Blood of Brothers Brief Summary


Blood of Brothers is a history of Nicaragua’s revolutions and the US’s involvement and interests into Nicaragua. It also goes into how the revolutions have shaped Nicaragua’s culture.

In the 1850’s there was a citizen of the USA, William Walker, who tried to form a militia to take over Mexico, because he thought that the Mexicans did know how to govern a country since they were not Caucasian. When Walker was making no progress against Mexico’s army, he heard about Nicaragua and got another militia together and traveled down to Nicaragua. Walker’s army successfully took out Nicaragua’s forces and Walker became the first and only American president of Nicaragua in 1856. He was overthrown in 1857 and he tried to takeover the rest of Central America. Walker was killed by a firing squad in 1860 in Honduras.
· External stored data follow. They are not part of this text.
def choose_color_for_routes_alt (routes : List String) : Int × Int × Int :=
  -- {_RANK[c] for c in (norm(r) for r in routes) if c in _RANK}: lookup succeeds iff the key is in _RANK
  let found : PySem.Set Int :=
    PySem.Set.ofList ((routes.map (fun r => normB r)).filterMap (fun c => RANKB.get? c))
  match PySem.List.min? found (fun x => x) with
  | none => (80, 80, 80)
  | some i =>
    let packed := (PySem.List.pyGetD BY_RANK i ("", 0)).2   -- index always in range (ranks are 0..25)
    (packed >>> 16, PySem.Int.band (packed >>> 8) 255, PySem.Int.band packed 255)

-- ===== PRECONDITION & SPEC =====
def Spec_choose_color_for_routes (routes : List String) (out : Int × Int × Int) : Prop := out = choose_color_for_routes_alt routes
instance (routes : List String) (out : Int × Int × Int) : Decidable (Spec_choose_color_for_routes routes out) := by unfold Spec_choose_color_for_routes; infer_instance

-- ===== CLAIM (what is proved, stated in full; the proofs are below) =====
def Claim_equal_choose_color_for_routes : Prop := ∀ (routes : List String), Dom_choose_color_for_routes routes → Spec_choose_color_for_routes routes (choose_color_for_routes routes)

-- ===== LEMMAS AND PROOFS =====

def PRIORITY_ALL : List String := LETTER_PRIORITY ++ DIGIT_PRIORITY ++ TAIL_PRIORITY

-- first index (counting from offset i) of m in a priority list — what B's rank table stores
def rkOf : List String → Int → String → Option Int
  | [], _, _ => none
  | c :: cs, i, m => if c == m then some i else rkOf cs (i+1) m

-- first element of P (with its offset index) that occurs in M
def fstHit : List String → Int → List String → Option (Int × String)
  | [], _, _ => none
  | c :: cs, i, M => if M.contains c then some (i, c) else fstHit cs (i+1) M

lemma rkOf_none {P : List String} {m : String} (h : m ∉ P) (i : Int) : rkOf P i m = none := by
  induction P generalizing i with
  | nil => rfl
  | cons c cs ih =>
    have hne : (c == m) = false := by
      rcases hb : (c == m) with _ | _
      · rfl
      · exact absurd (List.mem_cons_self ..) ((eq_of_beq hb) ▸ h)
    simp only [rkOf, hne]
    exact ih (fun hm => h (List.mem_cons_of_mem c hm)) (i + 1)

lemma rkOf_ge {P : List String} {i j : Int} {m : String} (h : rkOf P i m = some j) : i ≤ j := by
  induction P generalizing i with
  | nil => simp [rkOf] at h
  | cons c cs ih =>
    simp only [rkOf] at h
    split at h
    · injection h with h; omega
    · have := ih h; omega

lemma rkOf_spec {P : List String} {i j : Int} {m : String} (h : rkOf P i m = some j) :
    ∃ k : Nat, j = i + (k : Int) ∧ k < P.length ∧ P.getD k "" = m := by
  induction P generalizing i with
  | nil => simp [rkOf] at h
  | cons c cs ih =>
    simp only [rkOf] at h
    split at h
    · injection h with h
      exact ⟨0, by omega, by simp, (eq_of_beq (by assumption))⟩
    · obtain ⟨k, hk1, hk2, hk3⟩ := ih h
      exact ⟨k + 1, by push_cast; omega, by simpa using hk2, by simpa using hk3⟩

-- the rank-table fold looked up: first index of m among the keys, else what was there before
lemma get?_foldl_insert_enum (P : List (String × Int)) (hnd : (P.map (·.1)).Nodup) :
    ∀ (i : Int) (d : PySem.Dict String Int) (m : String),
      ((PySem.List.enumerate P i).foldl (fun d p => d.insert p.2.1 p.1) d).get? m
        = (rkOf (P.map (·.1)) i m).or (d.get? m) := by
  induction P with
  | nil => intro i d m; rfl
  | cons c cs ih =>
    intro i d m
    rw [PySem.List.enumerate_cons, List.foldl_cons]
    simp only [List.map_cons] at hnd ⊢
    rw [ih (List.Nodup.of_cons hnd) (i + 1) (d.insert c.1 i) m]
    rcases hb : (c.1 == m) with _ | _
    · simp only [rkOf, hb, Bool.false_eq_true, if_false]
      rw [PySem.Dict.get?_insert_of_ne d i (fun he => by rw [he] at hb; simp at hb)]
    · have hcm : c.1 = m := eq_of_beq hb
      have hnotin : m ∉ cs.map (·.1) := hcm ▸ (List.nodup_cons.mp hnd).1
      simp only [rkOf, hb, if_true, rkOf_none hnotin, Option.none_or]
      rw [hcm, PySem.Dict.get?_insert_self, Option.some_or]

lemma codes_eq : BY_RANK.map (·.1) = PRIORITY_ALL := by decide

lemma rank_get (m : String) : RANKB.get? m = rkOf PRIORITY_ALL 0 m := by
  have hnd : (BY_RANK.map (·.1)).Nodup := by decide
  rw [RANKB, get?_foldl_insert_enum BY_RANK hnd 0 (PySem.Dict.mk []) m, codes_eq]
  rcases rkOf PRIORITY_ALL 0 m with _ | j <;> rfl

lemma fstHit_none {P : List String} {M : List String} (i : Int) (h : fstHit P i M = none) :
    ∀ m ∈ M, rkOf P i m = none := by
  induction P generalizing i with
  | nil => intro m _; rfl
  | cons c cs ih =>
    simp only [fstHit] at h
    rcases hc : M.contains c with _ | _
    · rw [hc] at h
      simp only [Bool.false_eq_true, if_false] at h
      intro m hm
      have hne : (c == m) = false := by
        rcases hb : (c == m) with _ | _
        · rfl
        · rw [eq_of_beq hb, List.contains_iff_mem.mpr hm] at hc; simp at hc
      simp only [rkOf, hne, Bool.false_eq_true, if_false]
      exact ih (i + 1) h m hm
    · rw [hc] at h; simp at h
When the Sandistas (the current political party) defeated the Somazas (the previous politcal dynasty), working class and poverty-stricken Nicaraguans believed that they were privileged to a historic vacation. They had been working under the previous government with no vacation, so they should be able to now take all the vacation days they did not have. The Sandistas had little experience in leading a country and a lot of the assumptions they made were wrong. They  gave back a lot of government owned farms, but the people were now not willing to work, the previous government exhausted them and they wanted time off. The government let the people relax. Daniel Ortega was the 31st president of Nicaragua from 1980-1985 and he became the 35th president in 2007. Since then, Ortega has gotten rid of president elections and instead put in a system to show that people still want him in power.
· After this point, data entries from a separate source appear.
theorem findDescPass_eq (es : List (String × String × Int)) (des : PySem.Set String) (c : Bool) :
    findDescPass es des c = findAncPass (swapEs es) des c := by
  induction es generalizing des c with
  | nil => rfl
  | cons e rest ih =>
    have hsw : swapEs (e :: rest) = (e.2.1, e.1, e.2.2) :: swapEs rest := rfl
    rw [hsw]
    by_cases hc : (PySem.Set.contains des e.1 && !PySem.Set.contains des e.2.1) = true <;>
      simp only [findDescPass, findAncPass, hc, if_pos, if_neg, Bool.false_eq_true,
        not_false_iff] <;>
      exact ih _ _

-- 'while changed:' of find_descendants
def findDescLoop (es : List (String × String × Int)) (des : PySem.Set String) : PySem.Set String :=
  let r := findDescPass es des false
  if h : r.2 = true then findDescLoop es r.1 else r.1
termination_by (es.map (fun e => e.2.1)).countP (fun y => !PySem.Set.contains des y)
decreasing_by
  have h' : (findAncPass (swapEs es) des false).2 = true := by
    rw [← findDescPass_eq]; exact h
  obtain ⟨e, he, h1, h2⟩ := findAncPass_changed (swapEs es) des h'
  refine countP_lt_of_subset _ des _ (fun y hy => ?_) ?_ h1 ?_
  · show y ∈ (findDescPass es des false).1
    rw [findDescPass_eq]
    exact findAncPass_subset _ _ _ hy
  · simp only [swapEs, List.mem_map] at he
    obtain ⟨e', he', rfl⟩ := he
    exact List.mem_map_of_mem he'
  · show e.1 ∈ (findDescPass es des false).1
    rw [findDescPass_eq]
    exact h2

def find_descendants (source_vars : List String) (es : List (String × String × Int)) : PySem.Set String :=
  findDescLoop es (PySem.Set.ofList source_vars)

def filter_relevant_edges (edges : List (String × String × Int)) (target_vars : List String) (threshold : Int) (direction : String) : List (String × String × Int) :=
  let filtered := edges.filter (fun e => decide (threshold ≤ e.2.2))
  let relevant_nodes :=
    if direction == "before" then find_ancestors target_vars filtered
    else find_descendants target_vars filtered
  filtered.filter (fun e => PySem.Set.contains relevant_nodes e.1 && PySem.Set.contains relevant_nodes e.2.1)

-- ===== PORT B =====
-- adj.setdefault(k, []).append(v) loop over the oriented pairs
def buildAdj (ps : List (String × String)) : PySem.Dict String (List String) :=
  ps.foldl (fun d p => d.modify p.1 [] (fun l => l ++ [p.2])) PySem.Dict.empty

theorem buildAdj_getD (ps : List (String × String)) (k : String) :
    (buildAdj ps).getD k [] = (ps.filter (fun p => p.1 == k)).map (fun p => p.2) := by
  simpa using PySem.Dict.getD_foldl_modify_append ps PySem.Dict.empty k

-- the 'while stack:' DFS; the Lean stack keeps the TOP at the HEAD (Python pops from the
-- end), so stack.extend(lst) becomes lst.reverse ++ rest.  U and the two membership
-- hypotheses exist only for termination (every node entering the stack lies in U).
def dfs (adj : PySem.Dict String (List String)) (U : List String)
    (hadj : ∀ k y, y ∈ adj.getD k [] → y ∈ U)
    (visited : PySem.Set String) (stack : List String)
    (hstk : ∀ y ∈ stack, y ∈ U) : PySem.Set String :=
  match stack with
  | [] => visited
  | x :: rest =>
    if hv : PySem.Set.contains visited x = true then
      dfs adj U hadj visited rest (fun y hy => hstk y (List.mem_cons_of_mem _ hy))
    else
      dfs adj U hadj (PySem.Set.add visited x) ((adj.getD x []).reverse ++ rest)
        (fun y hy => by
          rcases List.mem_append.1 hy with h | h
          · exact hadj x y (List.mem_reverse.1 h)
          · exact hstk y (List.mem_cons_of_mem _ h))
termination_by (U.countP (fun y => !PySem.Set.contains visited y), stack.length)
decreasing_by
  · exact Prod.Lex.right _ (by simp)
  · apply Prod.Lex.left
    exact countP_lt_of_subset U visited _ (fun y hy => (PySem.Set.mem_add _ _ _).2 (Or.inl hy))
      (hstk x List.mem_cons_self)
      (fun hmem => hv ((PySem.Set.contains_iff _ _).2 hmem))
      ((PySem.Set.mem_add _ _ _).2 (Or.inr rfl))

def filter_relevant_edges_alt (edges : List (String × String × Int)) (target_vars : List String) (threshold : Int) (direction : String) : List (String × String × Int) :=
  let filtered := edges.filter (fun e => decide (threshold ≤ e.2.2))
  let ps := if direction == "before" then filtered.map (fun e => (e.2.1, e.1))
            else filtered.map (fun e => (e.1, e.2.1))
  let visited := dfs (buildAdj ps) (target_vars ++ ps.map (fun p => p.2))
    (fun k y hy => by
      rw [buildAdj_getD] at hy
      rcases List.mem_map.1 hy with ⟨p, hp, rfl⟩
      exact List.mem_append.2 (Or.inr (List.mem_map_of_mem (List.mem_of_mem_filter hp))))
    PySem.Set.empty target_vars.reverse
    (fun y hy => List.mem_append.2 (Or.inl (List.mem_reverse.1 hy)))
  filtered.filter (fun e => PySem.Set.contains visited e.1 && PySem.Set.contains visited e.2.1)

-- ===== PRECONDITION & SPEC =====
def Spec_filter_relevant_edges (edges : List (String × String × Int)) (target_vars : List String) (threshold : Int) (direction : String) (out : List (String × String × Int)) : Prop := out = filter_relevant_edges_alt edges target_vars threshold direction
instance (edges : List (String × String × Int)) (target_vars : List String) (threshold : Int) (direction : String) (out : List (String × String × Int)) : Decidable (Spec_filter_relevant_edges edges target_vars threshold direction out) := by unfold Spec_filter_relevant_edges; infer_instance

-- ===== CLAIM (what is proved, stated in full; the proofs are below) =====
def Claim_equal_filter_relevant_edges : Prop := ∀ (edges : List (String × String × Int)) (target_vars : List String) (threshold : Int) (direction : String), Dom_filter_relevant_edges edges target_vars threshold direction → Spec_filter_relevant_edges edges target_vars threshold direction (filter_relevant_edges edges target_vars threshold direction)

-- ===== LEMMAS AND PROOFS =====

theorem findAncPass_true (es : List (String × String × Int)) (anc : PySem.Set String) :
    (findAncPass es anc true).2 = true := by
  induction es generalizing anc with
  | nil => rfl
  | cons e rest ih => simp only [findAncPass]; split <;> exact ih _

theorem and_not_contains_of {s : PySem.Set String} {a b : String}
    (h1 : a ∈ s) (h2 : b ∉ s) : (PySem.Set.contains s a && !PySem.Set.contains s b) = true := by
  simp [h1, h2]

-- x is reachable: x is a target, or some oriented pair leads from a reachable node to x
inductive Reach (ps : List (String × String)) (T : List String) : String → Prop
  | base {x : String} : x ∈ T → Reach ps T x
  | step {a b : String} : Reach ps T a → (a, b) ∈ ps → Reach ps T b

theorem findAncPass_sound (ps : List (String × String)) (T : List String)
    (es : List (String × String × Int)) (anc : PySem.Set String) (c : Bool)
    (hes : ∀ e ∈ es, ((e.2.1 : String), (e.1 : String)) ∈ ps)
    (hanc : ∀ y ∈ anc, Reach ps T y) :
    ∀ x ∈ (findAncPass es anc c).1, Reach ps T x := by
  induction es generalizing anc c with
  | nil => exact hanc
  | cons e rest ih =>
    simp only [findAncPass]
    split
    · rename_i hcond
      refine ih _ _ (fun e' he' => hes e' (List.mem_cons_of_mem _ he')) (fun y hy => ?_)
      rcases (PySem.Set.mem_add _ _ _).1 hy with h | rfl
      · exact hanc y h
      · exact Reach.step (hanc _ (and_not_contains_true hcond).1) (hes e List.mem_cons_self)
    · exact ih _ _ (fun e' he' => hes e' (List.mem_cons_of_mem _ he')) hanc

theorem findAncPass_fix (es : List (String × String × Int)) (anc : PySem.Set String)
    (h : (findAncPass es anc false).2 = false) :
    (findAncPass es anc false).1 = anc ∧ ∀ e ∈ es, e.2.1 ∈ anc → e.1 ∈ anc := by
  induction es generalizing anc with
  | nil => exact ⟨rfl, by simp⟩
  | cons e rest ih =>
    by_cases hc : (PySem.Set.contains anc e.2.1 && !PySem.Set.contains anc e.1) = true
    · exfalso
      simp only [findAncPass, hc, if_pos] at h
      rw [findAncPass_true] at h
      exact Bool.true_eq_false.mp h
    · simp only [findAncPass, hc, if_neg, Bool.false_eq_true, not_false_iff] at h ⊢
      obtain ⟨h1, h2⟩ := ih anc (by simpa [hc] using h)
      refine ⟨by simpa [hc] using h1, fun e' he' ht => ?_⟩
      rcases List.mem_cons.1 he' with rfl | hmem
      · by_contra hs
        exact hc (and_not_contains_of ht hs)
      · exact h2 e' hmem ht

theorem findAncLoop_subset (es : List (String × String × Int)) (anc : PySem.Set String)
    {x : String} (hx : x ∈ anc) : x ∈ findAncLoop es anc := by
  induction anc using findAncLoop.induct es with
  | case1 anc r hr ih =>
    rw [findAncLoop, dif_pos (show (findAncPass es anc false).2 = true from hr)]
    exact ih (findAncPass_subset es anc false hx)
  | case2 anc r hr =>
    rw [findAncLoop, dif_neg (show ¬ (findAncPass es anc false).2 = true from hr)]
    exact findAncPass_subset es anc false hx

theorem findAncLoop_sound (ps : List (String × String)) (T : List String)
    (es : List (String × String × Int)) (anc : PySem.Set String)
    (hes : ∀ e ∈ es, ((e.2.1 : String), (e.1 : String)) ∈ ps)
    (hanc : ∀ y ∈ anc, Reach ps T y) :
    ∀ x ∈ findAncLoop es anc, Reach ps T x := by
  induction anc using findAncLoop.induct es with
  | case1 anc r hr ih =>
    rw [findAncLoop, dif_pos (show (findAncPass es anc false).2 = true from hr)]
    exact ih (findAncPass_sound ps T es anc false hes hanc)
  | case2 anc r hr =>
    rw [findAncLoop, dif_neg (show ¬ (findAncPass es anc false).2 = true from hr)]
    exact findAncPass_sound ps T es anc false hes hanc

theorem findAncLoop_closed (es : List (String × String × Int)) (anc : PySem.Set String) :
    ∀ e ∈ es, e.2.1 ∈ findAncLoop es anc → e.1 ∈ findAncLoop es anc := by
  induction anc using findAncLoop.induct es with
  | case1 anc r hr ih =>
    rw [findAncLoop, dif_pos (show (findAncPass es anc false).2 = true from hr)]
    exact ih
  | case2 anc r hr =>
    rw [findAncLoop, dif_neg (show ¬ (findAncPass es anc false).2 = true from hr)]
    intro e he ht
    obtain ⟨h1, h2⟩ := findAncPass_fix es anc (by
      cases hpp : (findAncPass es anc false).2
      · rfl
      · exact absurd hpp (show ¬ (findAncPass es anc false).2 = true from hr))
    rw [h1] at ht ⊢
    exact h2 e he ht

theorem mem_findAncLoop_iff (es : List (String × String × Int)) (T : List String) (x : String) :
    x ∈ findAncLoop es (PySem.Set.ofList T) ↔ Reach (es.map (fun e => (e.2.1, e.1))) T x := by
  constructor
  · exact fun h => findAncLoop_sound _ T es _ (fun e he => List.mem_map_of_mem he)
      (fun y hy => Reach.base ((PySem.Set.mem_ofList _ _).1 hy)) x h
  · intro h
    induction h with
    | base hx => exact findAncLoop_subset es _ ((PySem.Set.mem_ofList _ _).2 hx)
    | step _ hp ih =>
      rcases List.mem_map.1 hp with ⟨e, he, heq⟩
      injection heq with h1 h2
      exact h2 ▸ findAncLoop_closed es _ e he (h1 ▸ ih)

theorem findDescLoop_eq (es : List (String × String × Int)) (des : PySem.Set String) :
    findDescLoop es des = findAncLoop (swapEs es) des := by
  induction des using findDescLoop.induct es with
  | case1 des r hr ih =>
    have hd : (findDescPass es des false).2 = true := hr
    have ha : (findAncPass (swapEs es) des false).2 = true := by
      rw [← findDescPass_eq]; exact hd
    rw [findDescLoop, findAncLoop, dif_pos hd, dif_pos ha, ← findDescPass_eq]
    exact ih
  | case2 des r hr =>
    have hd : ¬ (findDescPass es des false).2 = true := hr
    have ha : ¬ (findAncPass (swapEs es) des false).2 = true := by
      rw [← findDescPass_eq]; exact hd
    rw [findDescLoop, findAncLoop, dif_neg hd, dif_neg ha, ← findDescPass_eq]

theorem mem_findDescLoop_iff (es : List (String × String × Int)) (T : List String) (x : String) :
    x ∈ findDescLoop es (PySem.Set.ofList T) ↔ Reach (es.map (fun e => (e.1, e.2.1))) T x := by
  rw [findDescLoop_eq, mem_findAncLoop_iff]
  have heq : (swapEs es).map (fun e => (e.2.1, e.1)) = es.map (fun e => (e.1, e.2.1)) := by
    simp [swapEs]
  rw [heq]

theorem dfs_supset (adj : PySem.Dict String (List String)) (U : List String)
    (hadj : ∀ k y, y ∈ adj.getD k [] → y ∈ U)
    (visited : PySem.Set String) (stack : List String) (hstk : ∀ y ∈ stack, y ∈ U) :
    ∀ y, (y ∈ visited ∨ y ∈ stack) → y ∈ dfs adj U hadj visited stack hstk := by
  induction visited, stack, hstk using dfs.induct adj U hadj with
  | case1 visited hstk _ =>
    rw [dfs]
    rintro y (hy | hy)
    · exact hy
    · simp at hy
  | case2 visited x rest hstk hv _ ih =>
    rw [dfs]
    simp only [hv, dite_true]
    rintro y (hy | hy)
    · exact ih y (Or.inl hy)
    · rcases List.mem_cons.1 hy with rfl | hy
      · exact ih y (Or.inl ((PySem.Set.contains_iff _ _).1 hv))
      · exact ih y (Or.inr hy)
  | case3 visited x rest hstk hv _ ih =>
    rw [dfs]
    simp only [hv]
    rintro y (hy | hy)
    · exact ih y (Or.inl ((PySem.Set.mem_add _ _ _).2 (Or.inl hy)))
    · rcases List.mem_cons.1 hy with rfl | hy
      · exact ih y (Or.inl ((PySem.Set.mem_add _ _ _).2 (Or.inr rfl)))
      · exact ih y (Or.inr (List.mem_append.2 (Or.inr hy)))

theorem dfs_sound (ps : List (String × String)) (T : List String)
    (adj : PySem.Dict String (List String)) (U : List String)
    (hadj : ∀ k y, y ∈ adj.getD k [] → y ∈ U)
    (visited : PySem.Set String) (stack : List String) (hstk : ∀ y ∈ stack, y ∈ U)
    (hR : ∀ a b, Reach ps T a → b ∈ adj.getD a [] → Reach ps T b)
    (hvis : ∀ y ∈ visited, Reach ps T y) (hstkR : ∀ y ∈ stack, Reach ps T y) :
    ∀ x ∈ dfs adj U hadj visited stack hstk, Reach ps T x := by
  induction visited, stack, hstk using dfs.induct adj U hadj with
  | case1 visited hstk _ =>
    rw [dfs]; exact hvis
  | case2 visited x rest hstk hv _ ih =>
    rw [dfs]
    simp only [hv, dite_true]
    exact ih hvis (fun y hy => hstkR y (List.mem_cons_of_mem _ hy))
  | case3 visited x rest hstk hv _ ih =>
    rw [dfs]
    simp only [hv]
    have hx : Reach ps T x := hstkR x List.mem_cons_self
    refine ih (fun y hy => ?_) (fun y hy => ?_)
    · rcases (PySem.Set.mem_add _ _ _).1 hy with h | rfl
      · exact hvis y h
      · exact hx
    · rcases List.mem_append.1 hy with h | h
      · exact hR x y hx (List.mem_reverse.1 h)
      · exact hstkR y (List.mem_cons_of_mem _ h)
Each president of the United States had a different view of Nicaragua’s government. The Somozas sometimes liked the US and sometimes did not. The US government knew that they did not want the Sandinistas to take over, but they also did not want to give support to the Somozas. Because of the link between the US and Somozas, the Sandinistas sought out support from Communist countries: the USSR, North Korea, and Cuba. Because the Somozas supported Israel, the Sandinistas supported Palestine. Some of the Sandinista rebels went to Palestine or Cuba to be trained for combat.

The book had interesting parts and some dense parts. But I agree with the team that it is a important book to read to understand the history and culture of Nicaragua.